(Required work): Set down exactly the first line of the entries and every line after it, through the line with "[pvBis_1 pc g0 h1]".

══ Provided entries

lemma pvNumeric_eq (pc : Int) :
    pvScanA pc pvMapA = pvFinishB pc (pvBisectB pc 0 pvLowsB.length) := by
  rw [show pvLowsB.length = 12 from rfl]
  rcases lt_or_ge pc 800 with h0|g0
  · rw [pvBis_0 pc h0]
    simp only [pvScanA, pvMapA]; rw [if_neg (by omega : ¬((1000:Int) ≤ pc ∧ pc ≤ 2599))]; rw [if_neg (by omega : ¬((2619:Int) ≤ pc ∧ pc ≤ 2899))]; rw [if_neg (by omega : ¬((2921:Int) ≤ pc ∧ pc ≤ 2999))]; rw [if_neg (by omega : ¬((2600:Int) ≤ pc ∧ pc ≤ 2618))]; rw [if_neg (by omega : ¬((2900:Int) ≤ pc ∧ pc ≤ 2920))]; rw [if_neg (by omega : ¬((3000:Int) ≤ pc ∧ pc ≤ 3999))]; rw [if_neg (by omega : ¬((4000:Int) ≤ pc ∧ pc ≤ 4999))]; rw [if_neg (by omega : ¬((5000:Int) ≤ pc ∧ pc ≤ 5799))]; rw [if_neg (by omega : ¬((6000:Int) ≤ pc ∧ pc ≤ 6797))]; rw [if_neg (by omega : ¬((7000:Int) ≤ pc ∧ pc ≤ 7799))]; rw [if_neg (by omega : ¬((800:Int) ≤ pc ∧ pc ≤ 899))]; rw [if_neg (by omega : ¬((900:Int) ≤ pc ∧ pc ≤ 999))]; simp only [pvFinishB, pvEntriesB]; norm_num
    all_goals try split_ifs
    all_goals intros
    all_goals first | rfl | (exfalso; omega)
  rcases lt_or_ge pc 900 with h1|g1
  · rw [pvBis_1 pc g0 h1]
    simp only [pvScanA, pvMapA]; rw [if_neg (by omega : ¬((1000:Int) ≤ pc ∧ pc ≤ 2599))]; rw [if_neg (by omega : ¬((2619:Int) ≤ pc ∧ pc ≤ 2899))]; rw [if_neg (by omega : ¬((2921:Int) ≤ pc ∧ pc ≤ 2999))]; rw [if_neg (by omega : ¬((2600:Int) ≤ pc ∧ pc ≤ 2618))]; rw [if_neg (by omega : ¬((2900:Int) ≤ pc ∧ pc ≤ 2920))]; rw [if_neg (by omega : ¬((3000:Int) ≤ pc ∧ pc ≤ 3999))]; rw [if_neg (by omega : ¬((4000:Int) ≤ pc ∧ pc ≤ 4999))]; rw [if_neg (by omega : ¬((5000:Int) ≤ pc ∧ pc ≤ 5799))]; rw [if_neg (by omega : ¬((6000:Int) ≤ pc ∧ pc ≤ 6797))]; rw [if_neg (by omega : ¬((7000:Int) ≤ pc ∧ pc ≤ 7799))]; rw [if_pos (by omega : (800:Int) ≤ pc ∧ pc ≤ 899)]; simp only [pvFinishB, pvEntriesB]; norm_num
    all_goals try split_ifs
    all_goals intros
    all_goals first | rfl | (exfalso; omega)
  rcases lt_or_ge pc 1000 with h2|g2
  · rw [pvBis_2 pc g1 h2]
    simp only [pvScanA, pvMapA]; rw [if_neg (by omega : ¬((1000:Int) ≤ pc ∧ pc ≤ 2599))]; rw [if_neg (by omega : ¬((2619:Int) ≤ pc ∧ pc ≤ 2899))]; rw [if_neg (by omega : ¬((2921:Int) ≤ pc ∧ pc ≤ 2999))]; rw [if_neg (by omega : ¬((2600:Int) ≤ pc ∧ pc ≤ 2618))]; rw [if_neg (by omega : ¬((2900:Int) ≤ pc ∧ pc ≤ 2920))]; rw [if_neg (by omega : ¬((3000:Int) ≤ pc ∧ pc ≤ 3999))]; rw [if_neg (by omega : ¬((4000:Int) ≤ pc ∧ pc ≤ 4999))]; rw [if_neg (by omega : ¬((5000:Int) ≤ pc ∧ pc ≤ 5799))]; rw [if_neg (by omega : ¬((6000:Int) ≤ pc ∧ pc ≤ 6797))]; rw [if_neg (by omega : ¬((7000:Int) ≤ pc ∧ pc ≤ 7799))]; rw [if_neg (by omega : ¬((800:Int) ≤ pc ∧ pc ≤ 899))]; rw [if_pos (by omega : (900:Int) ≤ pc ∧ pc ≤ 999)]; simp only [pvFinishB, pvEntriesB]; norm_num
    all_goals try split_ifs
    all_goals intros
    all_goals first | rfl | (exfalso; omega)
  rcases lt_or_ge pc 2600 with h3|g3
  · rw [pvBis_3 pc g2 h3]
    simp only [pvScanA, pvMapA]; rw [if_pos (by omega : (1000:Int) ≤ pc ∧ pc ≤ 2599)]; simp only [pvFinishB, pvEntriesB]; norm_num
    all_goals try split_ifs
    all_goals intros
    all_goals first | rfl | (exfalso; omega)
  rcases lt_or_ge pc 2619 with h4|g4
  · rw [pvBis_4 pc g3 h4]
    simp only [pvScanA, pvMapA]; rw [if_neg (by omega : ¬((1000:Int) ≤ pc ∧ pc ≤ 2599))]; rw [if_neg (by omega : ¬((2619:Int) ≤ pc ∧ pc ≤ 2899))]; rw [if_neg (by omega : ¬((2921:Int) ≤ pc ∧ pc ≤ 2999))]; rw [if_pos (by omega : (2600:Int) ≤ pc ∧ pc ≤ 2618)]; simp only [pvFinishB, pvEntriesB]; norm_num
    all_goals try split_ifs
    all_goals intros
    all_goals first | rfl | (exfalso; omega)
  rcases lt_or_ge pc 2900 with h5|g5
  · rw [pvBis_5 pc g4 h5]
    simp only [pvScanA, pvMapA]; rw [if_neg (by omega : ¬((1000:Int) ≤ pc ∧ pc ≤ 2599))]; rw [if_pos (by omega : (2619:Int) ≤ pc ∧ pc ≤ 2899)]; simp only [pvFinishB, pvEntriesB]; norm_num
    all_goals try split_ifs
    all_goals intros
    all_goals first | rfl | (exfalso; omega)
  rcases lt_or_ge pc 2921 with h6|g6
  · rw [pvBis_6 pc g5 h6]
    simp only [pvScanA, pvMapA]; rw [if_neg (by omega : ¬((1000:Int) ≤ pc ∧ pc ≤ 2599))]; rw [if_neg (by omega : ¬((2619:Int) ≤ pc ∧ pc ≤ 2899))]; rw [if_neg (by omega : ¬((2921:Int) ≤ pc ∧ pc ≤ 2999))]; rw [if_neg (by omega : ¬((2600:Int) ≤ pc ∧ pc ≤ 2618))]; rw [if_pos (by omega : (2900:Int) ≤ pc ∧ pc ≤ 2920)]; simp only [pvFinishB, pvEntriesB]; norm_num
    all_goals try split_ifs
    all_goals intros
    all_goals first | rfl | (exfalso; omega)
  rcases lt_or_ge pc 3000 with h7|g7
  · rw [pvBis_7 pc g6 h7]
    simp only [pvScanA, pvMapA]; rw [if_neg (by omega : ¬((1000:Int) ≤ pc ∧ pc ≤ 2599))]; rw [if_neg (by omega : ¬((2619:Int) ≤ pc ∧ pc ≤ 2899))]; rw [if_pos (by omega : (2921:Int) ≤ pc ∧ pc ≤ 2999)]; simp only [pvFinishB, pvEntriesB]; norm_num
    all_goals try split_ifs
    all_goals intros
    all_goals first | rfl | (exfalso; omega)
  rcases lt_or_ge pc 4000 with h8|g8
  · rw [pvBis_8 pc g7 h8]
    simp only [pvScanA, pvMapA]; rw [if_neg (by omega : ¬((1000:Int) ≤ pc ∧ pc ≤ 2599))]; rw [if_neg (by omega : ¬((2619:Int) ≤ pc ∧ pc ≤ 2899))]; rw [if_neg (by omega : ¬((2921:Int) ≤ pc ∧ pc ≤ 2999))]; rw [if_neg (by omega : ¬((2600:Int) ≤ pc ∧ pc ≤ 2618))]; rw [if_neg (by omega : ¬((2900:Int) ≤ pc ∧ pc ≤ 2920))]; rw [if_pos (by omega : (3000:Int) ≤ pc ∧ pc ≤ 3999)]; simp only [pvFinishB, pvEntriesB]; norm_num
    all_goals try split_ifs
    all_goals intros
    all_goals first | rfl | (exfalso; omega)
  rcases lt_or_ge pc 5000 with h9|g9
  · rw [pvBis_9 pc g8 h9]
    simp only [pvScanA, pvMapA]; rw [if_neg (by omega : ¬((1000:Int) ≤ pc ∧ pc ≤ 2599))]; rw [if_neg (by omega : ¬((2619:Int) ≤ pc ∧ pc ≤ 2899))]; rw [if_neg (by omega : ¬((2921:Int) ≤ pc ∧ pc ≤ 2999))]; rw [if_neg (by omega : ¬((2600:Int) ≤ pc ∧ pc ≤ 2618))]; rw [if_neg (by omega : ¬((2900:Int) ≤ pc ∧ pc ≤ 2920))]; rw [if_neg (by omega : ¬((3000:Int) ≤ pc ∧ pc ≤ 3999))]; rw [if_pos (by omega : (4000:Int) ≤ pc ∧ pc ≤ 4999)]; simp only [pvFinishB, pvEntriesB]; norm_num
    all_goals try split_ifs
    all_goals intros
    all_goals first | rfl | (exfalso; omega)
  rcases lt_or_ge pc 6000 with h10|g10
  · rw [pvBis_10 pc g9 h10]
    simp only [pvScanA, pvMapA]; rw [if_neg (by omega : ¬((1000:Int) ≤ pc ∧ pc ≤ 2599))]; rw [if_neg (by omega : ¬((2619:Int) ≤ pc ∧ pc ≤ 2899))]; rw [if_neg (by omega : ¬((2921:Int) ≤ pc ∧ pc ≤ 2999))]; rw [if_neg (by omega : ¬((2600:Int) ≤ pc ∧ pc ≤ 2618))]; rw [if_neg (by omega : ¬((2900:Int) ≤ pc ∧ pc ≤ 2920))]; rw [if_neg (by omega : ¬((3000:Int) ≤ pc ∧ pc ≤ 3999))]; rw [if_neg (by omega : ¬((4000:Int) ≤ pc ∧ pc ≤ 4999))]; rw [if_neg (by omega : ¬((6000:Int) ≤ pc ∧ pc ≤ 6797))]; rw [if_neg (by omega : ¬((7000:Int) ≤ pc ∧ pc ≤ 7799))]; rw [if_neg (by omega : ¬((800:Int) ≤ pc ∧ pc ≤ 899))]; rw [if_neg (by omega : ¬((900:Int) ≤ pc ∧ pc ≤ 999))]; simp only [pvFinishB, pvEntriesB]; norm_num
    all_goals try split_ifs
    all_goals intros
    all_goals first | rfl | (exfalso; omega)
  rcases lt_or_ge pc 7000 with h11|g11
  · rw [pvBis_11 pc g10 h11]
    simp only [pvScanA, pvMapA]; rw [if_neg (by omega : ¬((1000:Int) ≤ pc ∧ pc ≤ 2599))]; rw [if_neg (by omega : ¬((2619:Int) ≤ pc ∧ pc ≤ 2899))]; rw [if_neg (by omega : ¬((2921:Int) ≤ pc ∧ pc ≤ 2999))]; rw [if_neg (by omega : ¬((2600:Int) ≤ pc ∧ pc ≤ 2618))]; rw [if_neg (by omega : ¬((2900:Int) ≤ pc ∧ pc ≤ 2920))]; rw [if_neg (by omega : ¬((3000:Int) ≤ pc ∧ pc ≤ 3999))]; rw [if_neg (by omega : ¬((4000:Int) ≤ pc ∧ pc ≤ 4999))]; rw [if_neg (by omega : ¬((5000:Int) ≤ pc ∧ pc ≤ 5799))]; rw [if_neg (by omega : ¬((7000:Int) ≤ pc ∧ pc ≤ 7799))]; rw [if_neg (by omega : ¬((800:Int) ≤ pc ∧ pc ≤ 899))]; rw [if_neg (by omega : ¬((900:Int) ≤ pc ∧ pc ≤ 999))]; simp only [pvFinishB, pvEntriesB]; norm_num
    all_goals try split_ifs
    all_goals intros
    all_goals first | rfl | (exfalso; omega)
  rw [pvBis_12 pc g11]
  simp only [pvScanA, pvMapA]; rw [if_neg (by omega : ¬((1000:Int) ≤ pc ∧ pc ≤ 2599))]; rw [if_neg (by omega : ¬((2619:Int) ≤ pc ∧ pc ≤ 2899))]; rw [if_neg (by omega : ¬((2921:Int) ≤ pc ∧ pc ≤ 2999))]; rw [if_neg (by omega : ¬((2600:Int) ≤ pc ∧ pc ≤ 2618))]; rw [if_neg (by omega : ¬((2900:Int) ≤ pc ∧ pc ≤ 2920))]; rw [if_neg (by omega : ¬((3000:Int) ≤ pc ∧ pc ≤ 3999))]; rw [if_neg (by omega : ¬((4000:Int) ≤ pc ∧ pc ≤ 4999))]; rw [if_neg (by omega : ¬((5000:Int) ≤ pc ∧ pc ≤ 5799))]; rw [if_neg (by omega : ¬((6000:Int) ≤ pc ∧ pc ≤ 6797))]; rw [if_neg (by omega : ¬((800:Int) ≤ pc ∧ pc ≤ 899))]; rw [if_neg (by omega : ¬((900:Int) ≤ pc ∧ pc ≤ 999))]; simp only [pvFinishB, pvEntriesB]; norm_num
  all_goals try split_ifs
  all_goals intros
  all_goals first | rfl | (exfalso; omega)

════

(Answer to the problem):
lemma pvNumeric_eq (pc : Int) :
    pvScanA pc pvMapA = pvFinishB pc (pvBisectB pc 0 pvLowsB.length) := by
  rw [show pvLowsB.length = 12 from rfl]
  rcases lt_or_ge pc 800 with h0|g0
  · rw [pvBis_0 pc h0]
    simp only [pvScanA, pvMapA]; rw [if_neg (by omega : ¬((1000:Int) ≤ pc ∧ pc ≤ 2599))]; rw [if_neg (by omega : ¬((2619:Int) ≤ pc ∧ pc ≤ 2899))]; rw [if_neg (by omega : ¬((2921:Int) ≤ pc ∧ pc ≤ 2999))]; rw [if_neg (by omega : ¬((2600:Int) ≤ pc ∧ pc ≤ 2618))]; rw [if_neg (by omega : ¬((2900:Int) ≤ pc ∧ pc ≤ 2920))]; rw [if_neg (by omega : ¬((3000:Int) ≤ pc ∧ pc ≤ 3999))]; rw [if_neg (by omega : ¬((4000:Int) ≤ pc ∧ pc ≤ 4999))]; rw [if_neg (by omega : ¬((5000:Int) ≤ pc ∧ pc ≤ 5799))]; rw [if_neg (by omega : ¬((6000:Int) ≤ pc ∧ pc ≤ 6797))]; rw [if_neg (by omega : ¬((7000:Int) ≤ pc ∧ pc ≤ 7799))]; rw [if_neg (by omega : ¬((800:Int) ≤ pc ∧ pc ≤ 899))]; rw [if_neg (by omega : ¬((900:Int) ≤ pc ∧ pc ≤ 999))]; simp only [pvFinishB, pvEntriesB]; norm_num
    all_goals try split_ifs
    all_goals intros
    all_goals first | rfl | (exfalso; omega)
  rcases lt_or_ge pc 900 with h1|g1
  · rw [pvBis_1 pc g0 h1]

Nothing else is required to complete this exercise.